● **What is required**: Reproduce exactly the lines below from the one containing "intro _ j hj hjm; omega" through the one containing "simp [show (m : Int) > b.1 from h2]", including both, and nothing else.

(Stored data entries)
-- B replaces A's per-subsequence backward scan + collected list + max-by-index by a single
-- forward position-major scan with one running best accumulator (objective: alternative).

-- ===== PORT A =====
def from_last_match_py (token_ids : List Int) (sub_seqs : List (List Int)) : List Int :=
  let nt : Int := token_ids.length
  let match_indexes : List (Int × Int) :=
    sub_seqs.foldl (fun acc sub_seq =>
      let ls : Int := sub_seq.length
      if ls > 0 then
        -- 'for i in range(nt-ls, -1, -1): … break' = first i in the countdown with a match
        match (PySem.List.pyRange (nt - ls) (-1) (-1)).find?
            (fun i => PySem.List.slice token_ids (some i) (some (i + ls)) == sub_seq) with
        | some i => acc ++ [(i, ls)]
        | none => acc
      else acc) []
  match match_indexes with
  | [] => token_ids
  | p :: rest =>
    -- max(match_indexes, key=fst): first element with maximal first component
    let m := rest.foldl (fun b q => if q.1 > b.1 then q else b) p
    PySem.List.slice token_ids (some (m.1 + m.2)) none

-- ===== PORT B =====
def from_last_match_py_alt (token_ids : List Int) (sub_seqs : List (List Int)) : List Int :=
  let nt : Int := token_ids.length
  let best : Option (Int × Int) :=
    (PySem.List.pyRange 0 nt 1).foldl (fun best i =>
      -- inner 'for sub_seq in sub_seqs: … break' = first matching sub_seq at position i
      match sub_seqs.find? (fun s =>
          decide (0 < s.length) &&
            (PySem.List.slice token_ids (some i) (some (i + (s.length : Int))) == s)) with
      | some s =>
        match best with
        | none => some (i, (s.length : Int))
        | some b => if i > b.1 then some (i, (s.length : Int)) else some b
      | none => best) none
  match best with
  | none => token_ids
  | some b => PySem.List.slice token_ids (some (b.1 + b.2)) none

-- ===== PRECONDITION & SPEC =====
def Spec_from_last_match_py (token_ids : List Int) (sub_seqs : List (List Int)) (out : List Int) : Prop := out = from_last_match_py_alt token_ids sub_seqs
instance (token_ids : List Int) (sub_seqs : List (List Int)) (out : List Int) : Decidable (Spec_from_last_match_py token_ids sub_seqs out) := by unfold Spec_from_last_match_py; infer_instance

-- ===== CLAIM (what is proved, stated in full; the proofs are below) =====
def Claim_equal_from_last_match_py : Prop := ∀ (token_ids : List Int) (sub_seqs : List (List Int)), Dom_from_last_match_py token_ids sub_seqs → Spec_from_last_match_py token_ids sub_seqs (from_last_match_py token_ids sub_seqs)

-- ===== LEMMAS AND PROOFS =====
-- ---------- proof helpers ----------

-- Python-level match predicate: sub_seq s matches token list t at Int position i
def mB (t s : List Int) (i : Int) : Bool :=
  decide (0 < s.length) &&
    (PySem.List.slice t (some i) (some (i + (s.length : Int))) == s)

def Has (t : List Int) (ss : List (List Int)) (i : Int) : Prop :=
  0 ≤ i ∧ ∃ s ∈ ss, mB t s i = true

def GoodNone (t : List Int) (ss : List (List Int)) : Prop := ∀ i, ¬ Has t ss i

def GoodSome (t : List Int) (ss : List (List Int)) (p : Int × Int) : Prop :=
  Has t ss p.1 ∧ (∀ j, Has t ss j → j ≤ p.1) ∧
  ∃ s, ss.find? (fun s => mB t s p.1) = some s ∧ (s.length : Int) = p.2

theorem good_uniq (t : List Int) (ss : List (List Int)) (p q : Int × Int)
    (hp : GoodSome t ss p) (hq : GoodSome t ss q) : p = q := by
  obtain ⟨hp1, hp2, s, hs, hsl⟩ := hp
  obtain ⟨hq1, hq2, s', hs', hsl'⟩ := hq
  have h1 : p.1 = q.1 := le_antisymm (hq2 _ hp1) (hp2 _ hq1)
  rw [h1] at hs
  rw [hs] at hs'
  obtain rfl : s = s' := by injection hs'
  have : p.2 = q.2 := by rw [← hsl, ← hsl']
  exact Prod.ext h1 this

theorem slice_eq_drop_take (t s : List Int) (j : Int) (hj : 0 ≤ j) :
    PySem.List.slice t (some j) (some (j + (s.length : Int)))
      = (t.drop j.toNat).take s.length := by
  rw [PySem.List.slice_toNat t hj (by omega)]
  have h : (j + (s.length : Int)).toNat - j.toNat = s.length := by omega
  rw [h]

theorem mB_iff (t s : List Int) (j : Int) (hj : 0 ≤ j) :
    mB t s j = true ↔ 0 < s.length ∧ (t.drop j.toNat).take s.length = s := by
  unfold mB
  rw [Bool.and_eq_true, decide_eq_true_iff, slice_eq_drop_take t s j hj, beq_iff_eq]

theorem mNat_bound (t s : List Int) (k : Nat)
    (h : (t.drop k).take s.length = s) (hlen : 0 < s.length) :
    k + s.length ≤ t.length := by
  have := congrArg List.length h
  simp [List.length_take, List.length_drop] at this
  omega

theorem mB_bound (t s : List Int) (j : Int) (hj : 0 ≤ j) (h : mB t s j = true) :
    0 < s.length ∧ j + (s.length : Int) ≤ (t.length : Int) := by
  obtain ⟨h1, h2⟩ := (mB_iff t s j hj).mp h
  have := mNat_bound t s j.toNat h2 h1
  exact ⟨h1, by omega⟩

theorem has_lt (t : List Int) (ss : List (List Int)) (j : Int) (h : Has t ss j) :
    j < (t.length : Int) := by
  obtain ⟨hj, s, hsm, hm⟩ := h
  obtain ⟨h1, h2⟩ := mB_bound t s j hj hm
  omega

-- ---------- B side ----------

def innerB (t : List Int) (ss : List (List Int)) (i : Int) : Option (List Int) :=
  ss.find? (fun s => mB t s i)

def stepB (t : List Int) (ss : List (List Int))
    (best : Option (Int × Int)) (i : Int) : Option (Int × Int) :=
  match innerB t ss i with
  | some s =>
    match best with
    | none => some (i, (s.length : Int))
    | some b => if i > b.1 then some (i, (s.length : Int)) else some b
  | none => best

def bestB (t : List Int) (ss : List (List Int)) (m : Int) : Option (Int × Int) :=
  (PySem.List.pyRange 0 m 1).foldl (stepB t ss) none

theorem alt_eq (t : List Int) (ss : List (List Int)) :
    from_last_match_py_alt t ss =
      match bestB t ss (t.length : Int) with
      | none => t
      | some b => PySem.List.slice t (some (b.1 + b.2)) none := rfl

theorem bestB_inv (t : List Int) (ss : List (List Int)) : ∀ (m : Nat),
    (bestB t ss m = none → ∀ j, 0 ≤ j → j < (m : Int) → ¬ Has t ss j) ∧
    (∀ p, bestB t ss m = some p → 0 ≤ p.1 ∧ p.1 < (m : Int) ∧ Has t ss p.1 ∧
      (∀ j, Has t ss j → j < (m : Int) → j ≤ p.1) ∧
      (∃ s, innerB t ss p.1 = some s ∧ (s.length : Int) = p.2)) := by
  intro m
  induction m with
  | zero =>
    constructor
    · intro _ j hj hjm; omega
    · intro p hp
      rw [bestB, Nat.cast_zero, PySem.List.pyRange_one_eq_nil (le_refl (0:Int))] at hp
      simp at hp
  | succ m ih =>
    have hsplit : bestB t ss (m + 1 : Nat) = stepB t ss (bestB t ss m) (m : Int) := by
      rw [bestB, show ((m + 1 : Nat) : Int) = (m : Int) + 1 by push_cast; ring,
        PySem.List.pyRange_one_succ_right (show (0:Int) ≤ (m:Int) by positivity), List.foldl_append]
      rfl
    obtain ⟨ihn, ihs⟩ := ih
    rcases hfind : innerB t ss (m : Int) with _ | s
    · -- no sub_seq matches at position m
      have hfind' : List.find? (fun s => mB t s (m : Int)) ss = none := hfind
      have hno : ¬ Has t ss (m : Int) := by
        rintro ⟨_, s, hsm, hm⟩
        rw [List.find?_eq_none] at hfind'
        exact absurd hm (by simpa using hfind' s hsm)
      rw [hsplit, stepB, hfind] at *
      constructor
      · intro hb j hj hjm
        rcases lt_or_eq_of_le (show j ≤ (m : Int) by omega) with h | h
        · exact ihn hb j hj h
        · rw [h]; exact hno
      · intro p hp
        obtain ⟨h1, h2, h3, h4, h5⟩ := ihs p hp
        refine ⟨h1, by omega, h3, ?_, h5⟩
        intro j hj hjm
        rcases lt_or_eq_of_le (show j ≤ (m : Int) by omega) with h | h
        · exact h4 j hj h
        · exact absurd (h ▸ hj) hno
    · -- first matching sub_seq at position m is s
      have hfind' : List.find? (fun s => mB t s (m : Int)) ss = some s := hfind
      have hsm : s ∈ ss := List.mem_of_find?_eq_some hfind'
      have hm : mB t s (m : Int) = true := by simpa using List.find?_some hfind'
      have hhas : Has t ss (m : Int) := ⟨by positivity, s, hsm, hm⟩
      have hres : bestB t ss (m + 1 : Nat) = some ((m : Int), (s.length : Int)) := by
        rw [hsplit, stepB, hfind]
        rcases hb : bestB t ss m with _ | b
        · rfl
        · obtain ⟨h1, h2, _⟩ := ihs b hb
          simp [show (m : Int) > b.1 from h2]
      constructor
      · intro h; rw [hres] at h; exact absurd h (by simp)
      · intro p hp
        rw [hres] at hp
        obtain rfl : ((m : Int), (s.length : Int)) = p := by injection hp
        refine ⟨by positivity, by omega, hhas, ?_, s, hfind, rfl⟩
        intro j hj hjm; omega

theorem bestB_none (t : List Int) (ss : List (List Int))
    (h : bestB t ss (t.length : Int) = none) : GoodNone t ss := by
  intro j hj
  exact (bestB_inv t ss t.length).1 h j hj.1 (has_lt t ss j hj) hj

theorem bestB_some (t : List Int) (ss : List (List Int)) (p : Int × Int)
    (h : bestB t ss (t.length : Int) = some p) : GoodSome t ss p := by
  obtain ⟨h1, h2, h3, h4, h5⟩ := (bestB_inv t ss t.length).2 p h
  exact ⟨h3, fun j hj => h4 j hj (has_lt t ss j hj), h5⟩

● **Output**:
    · intro _ j hj hjm; omega
    · intro p hp
      rw [bestB, Nat.cast_zero, PySem.List.pyRange_one_eq_nil (le_refl (0:Int))] at hp
      simp at hp
  | succ m ih =>
    have hsplit : bestB t ss (m + 1 : Nat) = stepB t ss (bestB t ss m) (m : Int) := by
      rw [bestB, show ((m + 1 : Nat) : Int) = (m : Int) + 1 by push_cast; ring,
        PySem.List.pyRange_one_succ_right (show (0:Int) ≤ (m:Int) by positivity), List.foldl_append]
      rfl
    obtain ⟨ihn, ihs⟩ := ih
    rcases hfind : innerB t ss (m : Int) with _ | s
    · -- no sub_seq matches at position m
      have hfind' : List.find? (fun s => mB t s (m : Int)) ss = none := hfind
      have hno : ¬ Has t ss (m : Int) := by
        rintro ⟨_, s, hsm, hm⟩
        rw [List.find?_eq_none] at hfind'
        exact absurd hm (by simpa using hfind' s hsm)
      rw [hsplit, stepB, hfind] at *
      constructor
      · intro hb j hj hjm
        rcases lt_or_eq_of_le (show j ≤ (m : Int) by omega) with h | h
        · exact ihn hb j hj h
        · rw [h]; exact hno
      · intro p hp
        obtain ⟨h1, h2, h3, h4, h5⟩ := ihs p hp
        refine ⟨h1, by omega, h3, ?_, h5⟩
        intro j hj hjm
        rcases lt_or_eq_of_le (show j ≤ (m : Int) by omega) with h | h
        · exact h4 j hj h
        · exact absurd (h ▸ hj) hno
    · -- first matching sub_seq at position m is s
      have hfind' : List.find? (fun s => mB t s (m : Int)) ss = some s := hfind
      have hsm : s ∈ ss := List.mem_of_find?_eq_some hfind'
      have hm : mB t s (m : Int) = true := by simpa using List.find?_some hfind'
      have hhas : Has t ss (m : Int) := ⟨by positivity, s, hsm, hm⟩
      have hres : bestB t ss (m + 1 : Nat) = some ((m : Int), (s.length : Int)) := by
        rw [hsplit, stepB, hfind]
        rcases hb : bestB t ss m with _ | b
        · rfl
        · obtain ⟨h1, h2, _⟩ := ihs b hb
          simp [show (m : Int) > b.1 from h2]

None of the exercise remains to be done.